# "Most Beautiful Bottom Contest"



## arnisador (Nov 14, 2008)

*Most Beautiful Bottom Contest*




> Brazil's Melanie Nunes Fronckowiak (R) and France's Saiba Bombote (L) pose after they won the female and male final of the "most beautiful bottom in the world" competition in Paris November 12, 2008. Some 45 finalists from 26 different countries took part in the competition to win a modelling contract and 15,000 euros prize money.



If only I had known they were having a contest!


----------



## Carol (Nov 14, 2008)

Do they need any judges for next year?  :lol2:


----------



## crushing (Nov 14, 2008)

I'm bummed I missed it.  I'll take a crack at g00gle images for more pics.  The it's back to work, I don't want to fall behind.

:moon:


----------



## theletch1 (Nov 14, 2008)

crushing said:


> I'm bummed I missed it.  I'll take a crack at g00gle images for more pics.  The it's back to work, I don't want to fall behind.
> 
> :moon:


Oh, you're soooo punny!


----------



## Rich Parsons (Nov 14, 2008)

crushing said:


> I'm bummed I missed it. I'll take a crack at g00gle images for more pics. The it's back to work, I don't want to fall behind.
> 
> :moon:


 
Do I sense the return if the skittles avatar?


----------



## zDom (Nov 14, 2008)

crushing said:


> I'm bummed I missed it.  I'll take a crack at g00gle images for more pics.  The it's back to work, I don't want to fall behind.
> 
> :moon:



What I want to know is:

Was it a unanimous or a ...

split decision? (Dr. Evil pinky at corner of the mouth)


----------



## shesulsa (Nov 14, 2008)

I wonder if judging requires hands-on experience?


----------



## Bob Hubbard (Nov 14, 2008)

What they aren't saying is that she's on the left and he's on the right.....


----------



## arnisador (Nov 14, 2008)

Carol Kaur said:


> Do they need any judges for next year?



It wouldn't be fair. You know me.


----------



## Sukerkin (Nov 14, 2008)

Ooooh! .  There seems a small whiff of confidence in the air it seems ... at least, I think that's what it's a whiff of :lol:.
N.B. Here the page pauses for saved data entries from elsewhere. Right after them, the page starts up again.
-- pv_equiv track=rewrite | github.com/undermightysky/Python | Uebungen/testat2/python_testat2_fs2022/testat2_5024099.py | inventory
-- ===== SOURCE A (Python) =====
-- def inventory(elements) -> str:
--     '''
--     returns element names as formated string
--     '''
--
--     inv = {'Resistors': [], 'Voltage Sources': [], 'Current Sources': []}
--
--     for e in elements.keys():
--         if('R' in e.upper()):
--             inv['Resistors'].append(e.capitalize())
--         if('V' in e.upper()):
--             inv['Voltage Sources'].append(e.capitalize())
--         if('I' in e.upper()):
--             inv['Current Sources'].append(e.capitalize())
--
--     res = ''
--
--     for key, value in inv.items():
--         res += key + ': '
--         res += ', '.join(value)
--         res += '\r\n'
--
--     return '\r\n'.join(res.splitlines())
-- ===== SOURCE B (Python) =====
-- def inventory(elements) -> str:
--     '''
--     returns element names as formated string
--     '''
--     keys = list(elements.keys())
--     categories = [('Resistors', 'R'), ('Voltage Sources', 'V'), ('Current Sources', 'I')]
--     res = ''.join(
--         name + ': ' + ', '.join(e.capitalize() for e in keys if ch in e.upper()) + '\r\n'
--         for name, ch in categories)
--     return '\r\n'.join(res.splitlines())
-- ===== Notes on version B (the rewrite author's own statement) =====
-- stated objective: simpler
-- what changed: Replaces the single key-loop that updates three accumulator lists in a dict with three independent filter-and-capitalize comprehensions (one per category letter) joined directly into the output, eliminating the dict and the mutable accumulators.
import Mathlib
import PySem

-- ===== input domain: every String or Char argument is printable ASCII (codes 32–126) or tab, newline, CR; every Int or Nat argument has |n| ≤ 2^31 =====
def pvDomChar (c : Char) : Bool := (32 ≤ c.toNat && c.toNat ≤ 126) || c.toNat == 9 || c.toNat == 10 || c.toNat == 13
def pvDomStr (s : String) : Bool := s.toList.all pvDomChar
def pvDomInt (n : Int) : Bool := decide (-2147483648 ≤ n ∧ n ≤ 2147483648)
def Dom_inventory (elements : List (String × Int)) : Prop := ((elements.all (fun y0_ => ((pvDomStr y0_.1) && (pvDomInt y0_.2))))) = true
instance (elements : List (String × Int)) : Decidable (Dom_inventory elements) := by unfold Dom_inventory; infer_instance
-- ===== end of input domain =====

-- B replaces A's single loop updating three dict-held accumulator lists with three
-- independent filter-and-capitalize passes joined directly into the output (objective: simpler).

-- str.capitalize(): first char uppercased, rest lowercased (exact on the ASCII domain)
def pvCap (cs : List Char) : List Char :=
  match cs with
  | [] => []
  | c :: r => PySem.Chars.upperChar c :: r.map PySem.Chars.lowerChar

-- 'c' in e.upper()
def pvHas (c : Char) (e : String) : Bool := PySem.Chars.isIn [c] (PySem.Chars.upper e.toList)

-- ===== PORT A =====
-- A's dict 'inv' has the three fixed keys throughout; it is modelled as a triple of lists
-- (Resistors, Voltage Sources, Current Sources) in that fixed insertion order.
def pvStepA (acc : List (List Char) × List (List Char) × List (List Char)) (e : String) :
    List (List Char) × List (List Char) × List (List Char) :=
  let acc := if pvHas 'R' e then (acc.1 ++ [pvCap e.toList], acc.2.1, acc.2.2) else acc
  let acc := if pvHas 'V' e then (acc.1, acc.2.1 ++ [pvCap e.toList], acc.2.2) else acc
  if pvHas 'I' e then (acc.1, acc.2.1, acc.2.2 ++ [pvCap e.toList]) else acc

def inventory (elements : List (String × Int)) : String :=
  let keys := PySem.List.dedup (elements.map Prod.fst)   -- elements.keys(): first occurrences in order
  let inv := keys.foldl pvStepA ([], [], [])
  let items := [("Resistors".toList, inv.1), ("Voltage Sources".toList, inv.2.1),
                ("Current Sources".toList, inv.2.2)]
  let res := items.foldl
    (fun r kv => r ++ kv.1 ++ ": ".toList ++ PySem.Chars.join ", ".toList kv.2 ++ "\r\n".toList) []
  String.ofList (PySem.Chars.join "\r\n".toList (PySem.Chars.splitlines res))

-- ===== PORT B =====
def pvLineB (keys : List String) (name : List Char) (c : Char) : List Char :=
  name ++ ": ".toList ++
    PySem.Chars.join ", ".toList ((keys.filter (pvHas c)).map (fun e => pvCap e.toList)) ++
    "\r\n".toList

def inventory_alt (elements : List (String × Int)) : String :=
  let keys := PySem.List.dedup (elements.map Prod.fst)
  let res := PySem.Chars.join []
    [pvLineB keys "Resistors".toList 'R',
     pvLineB keys "Voltage Sources".toList 'V',
     pvLineB keys "Current Sources".toList 'I']
  String.ofList (PySem.Chars.join "\r\n".toList (PySem.Chars.splitlines res))

-- ===== PRECONDITION & SPEC =====
def Spec_inventory (elements : List (String × Int)) (out : String) : Prop := out = inventory_alt elements
instance (elements : List (String × Int)) (out : String) : Decidable (Spec_inventory elements out) := by unfold Spec_inventory; infer_instance

-- ===== CLAIM (what is proved, stated in full; the proofs are below) =====
def Claim_equal_inventory : Prop := ∀ (elements : List (String × Int)), Dom_inventory elements → Spec_inventory elements (inventory elements)

-- ===== LEMMAS AND PROOFS =====

-- A's accumulator loop computes the three filtered-and-capitalized lists.
theorem foldl_stepA (ks : List String) (acc : List (List Char) × List (List Char) × List (List Char)) :
    ks.foldl pvStepA acc =
      (acc.1 ++ (ks.filter (pvHas 'R')).map (fun e => pvCap e.toList),
       acc.2.1 ++ (ks.filter (pvHas 'V')).map (fun e => pvCap e.toList),
       acc.2.2 ++ (ks.filter (pvHas 'I')).map (fun e => pvCap e.toList)) := by
  induction ks generalizing acc with
  | nil => simp
  | cons k ks ih =>
    simp only [List.foldl_cons, ih, pvStepA, List.filter_cons]
    by_cases hR : pvHas 'R' k <;> by_cases hV : pvHas 'V' k <;> by_cases hI : pvHas 'I' k <;>
      simp [hR, hV, hI]

-- ===== VERDICT (by name: the statement is the Claim_ definition above) =====
theorem inventory_spec : Claim_equal_inventory := by
  intro elements _
  show inventory elements = inventory_alt elements
  simp [inventory, inventory_alt, foldl_stepA, pvLineB, PySem.Chars.join, List.intercalate,
    List.intersperse, List.append_assoc]
-- pv_equiv track=rewrite | github.com/KXvira/AI-Financial-Agent | backend/analytics/business_intelligence.py | _generate_seasonal_recommendations
-- ===== SOURCE A (Python) =====
-- from typing import Dict, List, Optional, Any, Tuple
--
-- def _generate_seasonal_recommendations(monthly_analysis: Dict, quarterly_analysis: Dict) -> List[str]:
--     """Generate recommendations based on seasonal patterns"""
--     recommendations = []
--
--     peak_months = [month for month, data in monthly_analysis.items() if data['pattern'] == 'above_average']
--     low_months = [month for month, data in monthly_analysis.items() if data['pattern'] == 'below_average']
--
--     if peak_months:
--         recommendations.append(f"Peak performance months: {', '.join(map(str, peak_months))}. Consider increasing inventory and staffing.")
--
--     if low_months:
--         recommendations.append(f"Low performance months: {', '.join(map(str, low_months))}. Plan cost reduction strategies.")
--
--     return recommendations
-- ===== SOURCE B (Python) =====
-- def _generate_seasonal_recommendations(monthly_analysis, quarterly_analysis):
--     """Generate recommendations based on seasonal patterns (pattern index + table-driven output)"""
--     groups = {}
--     for month, data in monthly_analysis.items():
--         groups.setdefault(data['pattern'], []).append(month)
--
--     recommendations = []
--     for pattern, prefix, suffix in (
--         ('above_average', 'Peak performance months: ', '. Consider increasing inventory and staffing.'),
--         ('below_average', 'Low performance months: ', '. Plan cost reduction strategies.'),
--     ):
--         months = groups.get(pattern, [])
--         if months:
--             recommendations.append(prefix + ', '.join(map(str, months)) + suffix)
--     return recommendations
-- ===== Notes on version B (the rewrite author's own statement) =====
-- stated objective: alternative
-- what changed: Builds a dict index grouping months by their pattern value in one pass, then generates the output by iterating a (pattern, prefix, suffix) table and looking each category up in the index, instead of A's per-category comprehension scans and hard-coded if-blocks.
import Mathlib
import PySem

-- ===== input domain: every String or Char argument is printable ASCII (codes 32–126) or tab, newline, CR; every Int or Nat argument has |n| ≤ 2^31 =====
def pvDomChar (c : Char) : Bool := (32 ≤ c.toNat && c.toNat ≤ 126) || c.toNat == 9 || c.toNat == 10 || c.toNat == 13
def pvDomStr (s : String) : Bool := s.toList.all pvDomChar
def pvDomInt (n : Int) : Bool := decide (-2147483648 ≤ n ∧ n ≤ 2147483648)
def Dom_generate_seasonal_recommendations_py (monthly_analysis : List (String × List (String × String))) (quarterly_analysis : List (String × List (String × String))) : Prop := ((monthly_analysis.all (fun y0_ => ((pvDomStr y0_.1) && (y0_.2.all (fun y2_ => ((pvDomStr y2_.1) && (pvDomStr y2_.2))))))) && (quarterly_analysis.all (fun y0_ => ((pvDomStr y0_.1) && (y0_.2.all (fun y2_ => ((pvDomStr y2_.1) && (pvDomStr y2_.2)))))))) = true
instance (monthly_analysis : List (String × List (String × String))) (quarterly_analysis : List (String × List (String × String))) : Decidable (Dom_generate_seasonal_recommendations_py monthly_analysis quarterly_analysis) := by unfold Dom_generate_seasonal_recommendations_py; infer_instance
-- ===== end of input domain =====

-- B replaces A's per-category comprehension scans with one dict-grouping pass by pattern plus a table-driven output loop (objective: alternative); equal on Pre_ (every month's dict has a 'pattern' key).

-- ===== PORT A =====
-- data['pattern'] is ported via PySem.Dict.getD; the none/KeyError case is excluded by Pre_ below.
def pvPattern (d : List (String × String)) : String :=
  (PySem.Dict.mk d).getD "pattern" ""

def generate_seasonal_recommendations_py (monthly_analysis : List (String × List (String × String))) (quarterly_analysis : List (String × List (String × String))) : List String :=
  let recommendations : List String := []
  let peak_months := (monthly_analysis.filter (fun p => pvPattern p.2 == "above_average")).map (·.1)
  let low_months := (monthly_analysis.filter (fun p => pvPattern p.2 == "below_average")).map (·.1)
  let recommendations := if peak_months.isEmpty then recommendations else
    recommendations ++ ["Peak performance months: " ++ PySem.Str.join ", " peak_months ++ ". Consider increasing inventory and staffing."]
  let recommendations := if low_months.isEmpty then recommendations else
    recommendations ++ ["Low performance months: " ++ PySem.Str.join ", " low_months ++ ". Plan cost reduction strategies."]
  recommendations

-- ===== PORT B =====
-- groups.setdefault(data['pattern'], []).append(month) = Dict.modify (pattern) [] (· ++ [month])
def generate_seasonal_recommendations_py_alt (monthly_analysis : List (String × List (String × String))) (quarterly_analysis : List (String × List (String × String))) : List String :=
  let groups := monthly_analysis.foldl
    (fun (g : PySem.Dict String (List String)) p => g.modify (pvPattern p.2) [] (· ++ [p.1]))
    PySem.Dict.empty
  [("above_average", "Peak performance months: ", ". Consider increasing inventory and staffing."),
   ("below_average", "Low performance months: ", ". Plan cost reduction strategies.")].foldl
    (fun (recommendations : List String) t =>
      let months := groups.getD t.1 []
      if months.isEmpty then recommendations
      else recommendations ++ [t.2.1 ++ PySem.Str.join ", " months ++ t.2.2]) []

-- ===== PRECONDITION & SPEC =====
-- Pre_ excludes inputs where some month's data dict lacks the 'pattern' key: Python A (and B) raises KeyError there.
def Pre_generate_seasonal_recommendations_py (monthly_analysis : List (String × List (String × String))) (quarterly_analysis : List (String × List (String × String))) : Prop :=
  ∀ p ∈ monthly_analysis, ((PySem.Dict.mk p.2).get? "pattern").isSome = true
instance (monthly_analysis : List (String × List (String × String))) (quarterly_analysis : List (String × List (String × String))) : Decidable (Pre_generate_seasonal_recommendations_py monthly_analysis quarterly_analysis) := by unfold Pre_generate_seasonal_recommendations_py; infer_instance
def pvWitness_generate_seasonal_recommendations_py : (List (String × List (String × String))) × (List (String × List (String × String))) :=
  ([("Jan", [("pattern", "above_average")]), ("Feb", [("pattern", "below_average")])], [])

def Spec_generate_seasonal_recommendations_py (monthly_analysis : List (String × List (String × String))) (quarterly_analysis : List (String × List (String × String))) (out : List String) : Prop := out = generate_seasonal_recommendations_py_alt monthly_analysis quarterly_analysis
instance (monthly_analysis : List (String × List (String × String))) (quarterly_analysis : List (String × List (String × String))) (out : List String) : Decidable (Spec_generate_seasonal_recommendations_py monthly_analysis quarterly_analysis out) := by unfold Spec_generate_seasonal_recommendations_py; infer_instance

-- ===== CLAIM =====
def Claim_equal_generate_seasonal_recommendations_py : Prop := ∀ (monthly_analysis : List (String × List (String × String))) (quarterly_analysis : List (String × List (String × String))), Dom_generate_seasonal_recommendations_py monthly_analysis quarterly_analysis → Pre_generate_seasonal_recommendations_py monthly_analysis quarterly_analysis → Spec_generate_seasonal_recommendations_py monthly_analysis quarterly_analysis (generate_seasonal_recommendations_py monthly_analysis quarterly_analysis)

-- ===== LEMMAS AND PROOFS =====

-- The grouping loop keyed by pvPattern, read at any key c, yields exactly A's filter-and-map of that category.
theorem pvGroups_getD (m : List (String × List (String × String))) (c : String) :
    (m.foldl (fun (g : PySem.Dict String (List String)) p => g.modify (pvPattern p.2) [] (· ++ [p.1]))
      PySem.Dict.empty).getD c []
    = (m.filter (fun p => pvPattern p.2 == c)).map (·.1) := by
  have h : (m.foldl (fun (g : PySem.Dict String (List String)) p => g.modify (pvPattern p.2) [] (· ++ [p.1]))
      PySem.Dict.empty)
    = ((m.map (fun p => (pvPattern p.2, p.1))).foldl
        (fun (g : PySem.Dict String (List String)) p => g.modify p.1 [] (· ++ [p.2]))
        PySem.Dict.empty) := by
    rw [List.foldl_map]
  rw [h, PySem.Dict.getD_foldl_modify_append]
  simp [List.filter_map, Function.comp_def]

-- ===== VERDICT =====
theorem generate_seasonal_recommendations_py_spec : Claim_equal_generate_seasonal_recommendations_py := by
  intro m q _ _
  unfold Spec_generate_seasonal_recommendations_py
  unfold generate_seasonal_recommendations_py generate_seasonal_recommendations_py_alt
  simp only [List.foldl_cons, List.foldl_nil, pvGroups_getD]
I shall have you know that my missus reckons that I have a very fine rear ...  ...  of course that could be interpreted to mean that my **** is better than the visage presented by my face .


----------



## Gordon Nore (Nov 14, 2008)

Ohhhh, that kind of bottom, not this...


----------



## Frostbite (Nov 14, 2008)

In the world?  I find that hard to believe, seeing as how I wasn't even invited.


----------



## Lisa (Nov 14, 2008)

Frostbite said:


> In the world?  I find that hard to believe, seeing as how I wasn't even invited.



No one wants to see a frostbitten ***! :lfao:


----------



## Bob Hubbard (Nov 14, 2008)

Ok, so, no Canadian tushies, and no one from the NE US eh?


----------



## CuongNhuka (Nov 14, 2008)

They fail. April has the nicest 'bottom'. She didn't participate, therefor they fail. April is the girl I have a date with tomorrow, by the way.


----------



## Makalakumu (Nov 14, 2008)

CuongNhuka said:


> They fail. April has the nicest 'bottom'. She didn't participate, therefor they fail. April is the girl I have a date with tomorrow, by the way.


 
Sucking up on the board doesn't help your chances, buddy.  Unless she's a member, she's not going to see it.

And if April does compare to the women from Brazil and France, then...

...my comment was edited for purposes of general decency...


----------



## shesulsa (Nov 14, 2008)

Bob Hubbard said:


> Ok, so, no Canadian tushies, and no one from the NE US eh?



LOL - but I think the pun was supposed be that Frostbite was the quoted user in her post.


----------



## Carol (Nov 14, 2008)

arnisador said:


> It wouldn't be fair. You know me.



*sigh*

I'll try to be impartial.   Now let me take another look... :lol2:


----------



## Bob Hubbard (Nov 14, 2008)

I'll see if I can get Susan to take a shot of mine soon as I find the thong.


----------



## crushing (Nov 14, 2008)

Bob Hubbard said:


> I'll see if I can get Susan to take a shot of mine soon as I find the thong.


 
The one you're wearing?


:uhyeah:


----------



## 14 Kempo (Nov 14, 2008)

Bob Hubbard said:


> I'll see if I can get Susan to take a shot of mine soon as I find the thong.


 
Oh ... that wasn't something good to read right after dinner ... thanks a lot.


----------



## shesulsa (Nov 14, 2008)

14 Kempo said:


> Oh ... that wasn't something good to read right after dinner ... thanks a lot.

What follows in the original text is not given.